Evidently this claim is true as it would be stated clear in a table to show the figures; however this study does not take into account the reality that New York laws allow the handling of firearms, whereas United Kingdom laws do not allow the handling of firearms. Therefore the results of this study would show to be misleading as it had not been compared to a city/state similar. To prevent a built in bias the researcher should have carried out the study against another state similar to New York. It can be said the many researchers carry out studies with a built in bias to persuade the audience to one side.

For example, with the debate of whether smoking causes cancer, many studies have been carried out; Martin (2005) claims that smoking causing about ninety percent of lung cancer deaths in males and virtually eighty percent of lung cancer deaths in females. The question to ask here is who was being studied? Did the researcher ensure the study was high in internal validity; the researcher may have been very selective in their sampling process, and only studying individuals who smoke and have lung cancer, or ensuring that there was more smoker and lung cancer suffers that those without lung cancer.

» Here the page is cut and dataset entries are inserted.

def find_redundant_indexes_alt (indexes : List (String × String × String × String × Bool)) : List (String × String × String × String) :=
  -- pass 1: first position and index name per key
  let first : PySem.Dict String (Int × String) :=
    (PySem.List.enumerate indexes 0).foldl
      (fun (F : PySem.Dict String (Int × String)) px =>
        let (pos, _schema, table, index_name, index_def, has_constraint) := px
        if has_constraint then F
        else
          match pvParse index_def with
          | none => F
          | some columns =>
            let key := table ++ ":" ++ columns
            if F.contains key then F else F.insert key (pos, index_name))
      PySem.Dict.empty
  -- pass 2: emit non-first entries in original order
  (PySem.List.enumerate indexes 0).foldl
    (fun (acc : List (String × String × String × String)) px =>
      let (pos, _schema, table, index_name, index_def, has_constraint) := px
      if has_constraint then acc
      else
        match pvParse index_def with
        | none => acc
        | some columns =>
          let key := table ++ ":" ++ columns
          let f := first.getD key (0, "")
          if f.1 ≠ pos then acc ++ [(table, index_name, columns, f.2)] else acc)
    []

-- ===== PRECONDITION & SPEC =====
def Spec_find_redundant_indexes (indexes : List (String × String × String × String × Bool)) (out : List (String × String × String × String)) : Prop := out = find_redundant_indexes_alt indexes
instance (indexes : List (String × String × String × String × Bool)) (out : List (String × String × String × String)) : Decidable (Spec_find_redundant_indexes indexes out) := by unfold Spec_find_redundant_indexes; infer_instance

-- ===== CLAIM (what is proved, stated in full; the proofs are below) =====
def Claim_equal_find_redundant_indexes : Prop := ∀ (indexes : List (String × String × String × String × Bool)), Dom_find_redundant_indexes indexes → Spec_find_redundant_indexes indexes (find_redundant_indexes indexes)

-- ===== LEMMAS AND PROOFS =====

-- the (table, index_name, columns) data of a non-skipped entry
def pvInfo (x : String × String × String × String × Bool) : Option (String × String × String) :=
  if x.2.2.2.2 then none else (pvParse x.2.2.2.1).map (fun c => (x.2.1, x.2.2.1, c))

def pvInfoE (px : Int × (String × String × String × String × Bool)) :
    Option (Int × (String × String × String)) :=
  (pvInfo px.2).map (fun y => (px.1, y))

def pvKey (y : String × String × String) : String := y.1 ++ ":" ++ y.2.2

def pvStepA (st : PySem.Dict String String × List (String × String × String × String))
    (y : String × String × String) :
    PySem.Dict String String × List (String × String × String × String) :=
  if st.1.contains (pvKey y) then
    (st.1, st.2 ++ [(y.1, y.2.1, y.2.2, st.1.getD (pvKey y) "")])
  else (st.1.insert (pvKey y) y.2.1, st.2)

def pvStepF (F : PySem.Dict String (Int × String)) (q : Int × (String × String × String)) :
    PySem.Dict String (Int × String) :=
  if F.contains (pvKey q.2) then F else F.insert (pvKey q.2) (q.1, q.2.2.1)

def pvGoA : List (String × String × String) → PySem.Dict String String →
    List (String × String × String × String)
  | [], _ => []
  | y :: tl, d =>
    if d.contains (pvKey y) then (y.1, y.2.1, y.2.2, d.getD (pvKey y) "") :: pvGoA tl d
    else pvGoA tl (d.insert (pvKey y) y.2.1)

def pvGoB (F : PySem.Dict String (Int × String)) :
    List (Int × (String × String × String)) → List (String × String × String × String)
  | [] => []
  | q :: tl =>
    if (F.getD (pvKey q.2) (0, "")).1 ≠ q.1 then
      (q.2.1, q.2.2.1, q.2.2.2, (F.getD (pvKey q.2) (0, "")).2) :: pvGoB F tl
    else pvGoB F tl

def pvFirstOcc : List (Int × (String × String × String)) → String → Option (Int × String)
  | [], _ => none
  | q :: tl, k => if pvKey q.2 = k then some (q.1, q.2.2.1) else pvFirstOcc tl k

-- the invariant relating A's running dict d to B's completed first-pass dict F on the remaining list
def pvInv (d : PySem.Dict String String) (F : PySem.Dict String (Int × String))
    (es : List (Int × (String × String × String))) : Prop :=
  ∀ k, match d.get? k with
  | some nm => ∃ p0, F.get? k = some (p0, nm) ∧ ∀ q ∈ es, pvKey q.2 = k → q.1 ≠ p0
  | none => F.get? k = pvFirstOcc es k

-- A's raw loop is the pvStepA fold over the parsed entries
theorem pv_foldA_eq (l : List (String × String × String × String × Bool))
    (st : PySem.Dict String String × List (String × String × String × String)) :
    l.foldl
      (fun (st : PySem.Dict String String × List (String × String × String × String)) x =>
        let (_schema, table, index_name, index_def, has_constraint) := x
        if has_constraint then st
        else if PySem.Str.isIn "USING btree (" index_def then
          let columns := PySem.Str.strip
            (((PySem.Str.split? (((PySem.Str.split? index_def "USING btree (").getD [])[1]?.getD "") ")").getD [])[0]?.getD "")
          let key := table ++ ":" ++ columns
          if st.1.contains key then
            (st.1, st.2 ++ [(table, index_name, columns, st.1.getD key "")])
          else
            (st.1.insert key index_name, st.2)
        else st) st
    = (l.filterMap pvInfo).foldl pvStepA st := by
  induction l generalizing st with
  | nil => rfl
  | cons x tl ih =>
    obtain ⟨s, t, n, df, hc⟩ := x
    cases hc with
    | true => simpa [pvInfo] using ih _
    | false =>
      by_cases h : PySem.Str.isIn "USING btree (" df = true
      · simp only [List.foldl_cons, pvInfo, pvParse, h, if_true, if_false, Bool.false_eq_true,
          List.filterMap_cons, Option.map_some]
        rw [ih]
        rfl
      · simp only [Bool.not_eq_true] at h
        simp only [List.foldl_cons, pvInfo, pvParse, h, Bool.false_eq_true, if_false,
          List.filterMap_cons, Option.map_none]
        exact ih _

-- the pvStepA fold, in terms of pvGoA
theorem pv_goA_eq (ys : List (String × String × String)) (d : PySem.Dict String String)
    (r : List (String × String × String × String)) :
    (ys.foldl pvStepA (d, r)).2 = r ++ pvGoA ys d := by
  induction ys generalizing d r with
  | nil => simp [pvGoA]
  | cons y tl ih =>
    by_cases h : d.contains (pvKey y) = true
    · simp [pvStepA, h, pvGoA, ih]
    · simp only [Bool.not_eq_true] at h
      simp [pvStepA, h, pvGoA, ih]

-- B's pass-1 loop is the pvStepF fold over the parsed enumerated entries
theorem pv_foldF_eq (l : List (Int × (String × String × String × String × Bool)))
    (F : PySem.Dict String (Int × String)) :
    l.foldl
      (fun (F : PySem.Dict String (Int × String)) px =>
        let (pos, _schema, table, index_name, index_def, has_constraint) := px
        if has_constraint then F
        else
          match pvParse index_def with
          | none => F
          | some columns =>
            let key := table ++ ":" ++ columns
            if F.contains key then F else F.insert key (pos, index_name)) F
    = (l.filterMap pvInfoE).foldl pvStepF F := by
  induction l generalizing F with
  | nil => rfl
  | cons px tl ih =>
    obtain ⟨p, s, t, n, df, hc⟩ := px
    cases hc with
    | true => simpa [pvInfoE, pvInfo] using ih _
    | false =>
      cases h : pvParse df with
      | none =>
        simp only [List.foldl_cons, pvInfoE, pvInfo, h, Bool.false_eq_true, if_false,
          Option.map_none, List.filterMap_cons]
        exact ih _
      | some c =>
        simp only [List.foldl_cons, pvInfoE, pvInfo, h, Bool.false_eq_true, if_false,
          Option.map_some, List.filterMap_cons]
        rw [ih]
        rfl

-- B's pass-2 loop, in terms of pvGoB
theorem pv_foldB2_eq (F : PySem.Dict String (Int × String))
    (l : List (Int × (String × String × String × String × Bool)))
    (acc : List (String × String × String × String)) :
    l.foldl
      (fun (acc : List (String × String × String × String)) px =>
        let (pos, _schema, table, index_name, index_def, has_constraint) := px
        if has_constraint then acc
        else
          match pvParse index_def with
          | none => acc
          | some columns =>
            let key := table ++ ":" ++ columns
            let f := F.getD key (0, "")
            if f.1 ≠ pos then acc ++ [(table, index_name, columns, f.2)] else acc) acc
    = acc ++ pvGoB F (l.filterMap pvInfoE) := by
  induction l generalizing acc with
  | nil => simp [pvGoB]
  | cons px tl ih =>
    obtain ⟨p, s, t, n, df, hc⟩ := px
    cases hc with
    | true => simpa [pvInfoE, pvInfo] using ih _
    | false =>
      cases h : pvParse df with
      | none =>
        simp only [List.foldl_cons, pvInfoE, pvInfo, h, Bool.false_eq_true, if_false,
          Option.map_none, List.filterMap_cons]
        exact ih _
      | some c =>
        simp only [List.foldl_cons, pvInfoE, pvInfo, h, Bool.false_eq_true, if_false,
          Option.map_some, List.filterMap_cons, pvGoB, pvKey]
        by_cases hp : (F.getD (t ++ ":" ++ c) (0, "")).1 = p
        · rw [if_neg (by simp [hp]), if_neg (by simp [hp])]
          exact ih _
        · rw [if_pos (by simp [hp]), if_pos (by simp [hp]), ih]
          simp [pvInfoE, pvInfo]

-- lookup in the pvStepF fold: existing entries win, new keys get their first occurrence
theorem pv_get?_foldF (es : List (Int × (String × String × String)))
    (F0 : PySem.Dict String (Int × String)) (k : String) :
    (es.foldl pvStepF F0).get? k = (F0.get? k).or (pvFirstOcc es k) := by
  induction es generalizing F0 with
  | nil => simp [pvFirstOcc]
  | cons q tl ih =>
    by_cases hc : F0.contains (pvKey q.2) = true
    · simp only [List.foldl_cons, pvStepF, hc, if_true]
      rw [ih]
      by_cases hk : pvKey q.2 = k
      · subst hk
        rw [PySem.Dict.contains_eq_isSome_get?] at hc
        obtain ⟨v, hv⟩ := Option.isSome_iff_exists.mp hc
        simp [pvFirstOcc, hv]
      · simp [pvFirstOcc, hk]
    · simp only [Bool.not_eq_true] at hc
      simp only [List.foldl_cons, pvStepF, hc, Bool.false_eq_true, if_false]
      rw [ih]
      by_cases hk : pvKey q.2 = k
      · subst hk
        have h0 : F0.get? (pvKey q.2) = none := by
          rw [PySem.Dict.contains_eq_isSome_get?] at hc
          exact Option.not_isSome_iff_eq_none.mp (by simp [hc])
        simp [pvFirstOcc, h0]
      · simp [PySem.Dict.get?_insert, pvFirstOcc, hk, Ne.symm hk]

Therefore this study would not represent the population as a whole, only the population that the study was taken upon. Percentages must not always be trusted as the viewer will not know if only ninety percent of male smokers with lung cancer and eighty percent of female smokers with lung cancer asked; if this claim is true then the statistics would prove to be right that out of the ninety percent of males asked, ninety percent did have lung cancer.

Therefore this test would have lead to the creation of artificial sampling conditions that do not reflect the population as whole, which can be known as low external validity, producing misleading results (Ellis-Christensen, Date Unknown; Taflinger, 1996; Williams and Wragg (a), 2004; Williams and Wragg (b), 2004; Williams and Wragg (f), 2004). “Garbage in, garbage out” (h2g2, 2003). When reading research, the interpreter must remember that statistics can be found to support just about any idea and in every way of viewing it; the interpreter must ask themselves who carried out the study: someone for or against the hypothesis?

If the question was specific then it is likely that the statistics are correct, however if the question was vague then no meaningful information can come from the raw data (h2g2, 2003; Taflinger, 1996). For example, a question of “What female running trainers are better? Asics or Reebok? ” can provide misleading results, as this question is very unspecific. The question does not state whether it is referring to the how comfortable the trainer is, the design, colours available, price, performance etc. Therefore the statistical analysis of this data will be deceptive as it is not identifying any specific factor.

Gratton and Jones ((b), 2004) stated that there are four techniques in sampling for statistical analysis, these include random, stratified random, cluster and systematic. Each technique will be preferable to the specific aim of the study and population groups required, with random sampling being the ideal technique as it provides a representative sample of the population as a whole. However all four of the techniques can result in misleading statistics if not performed with care; more information on what each of the techniques entail can be found in Appendix 2.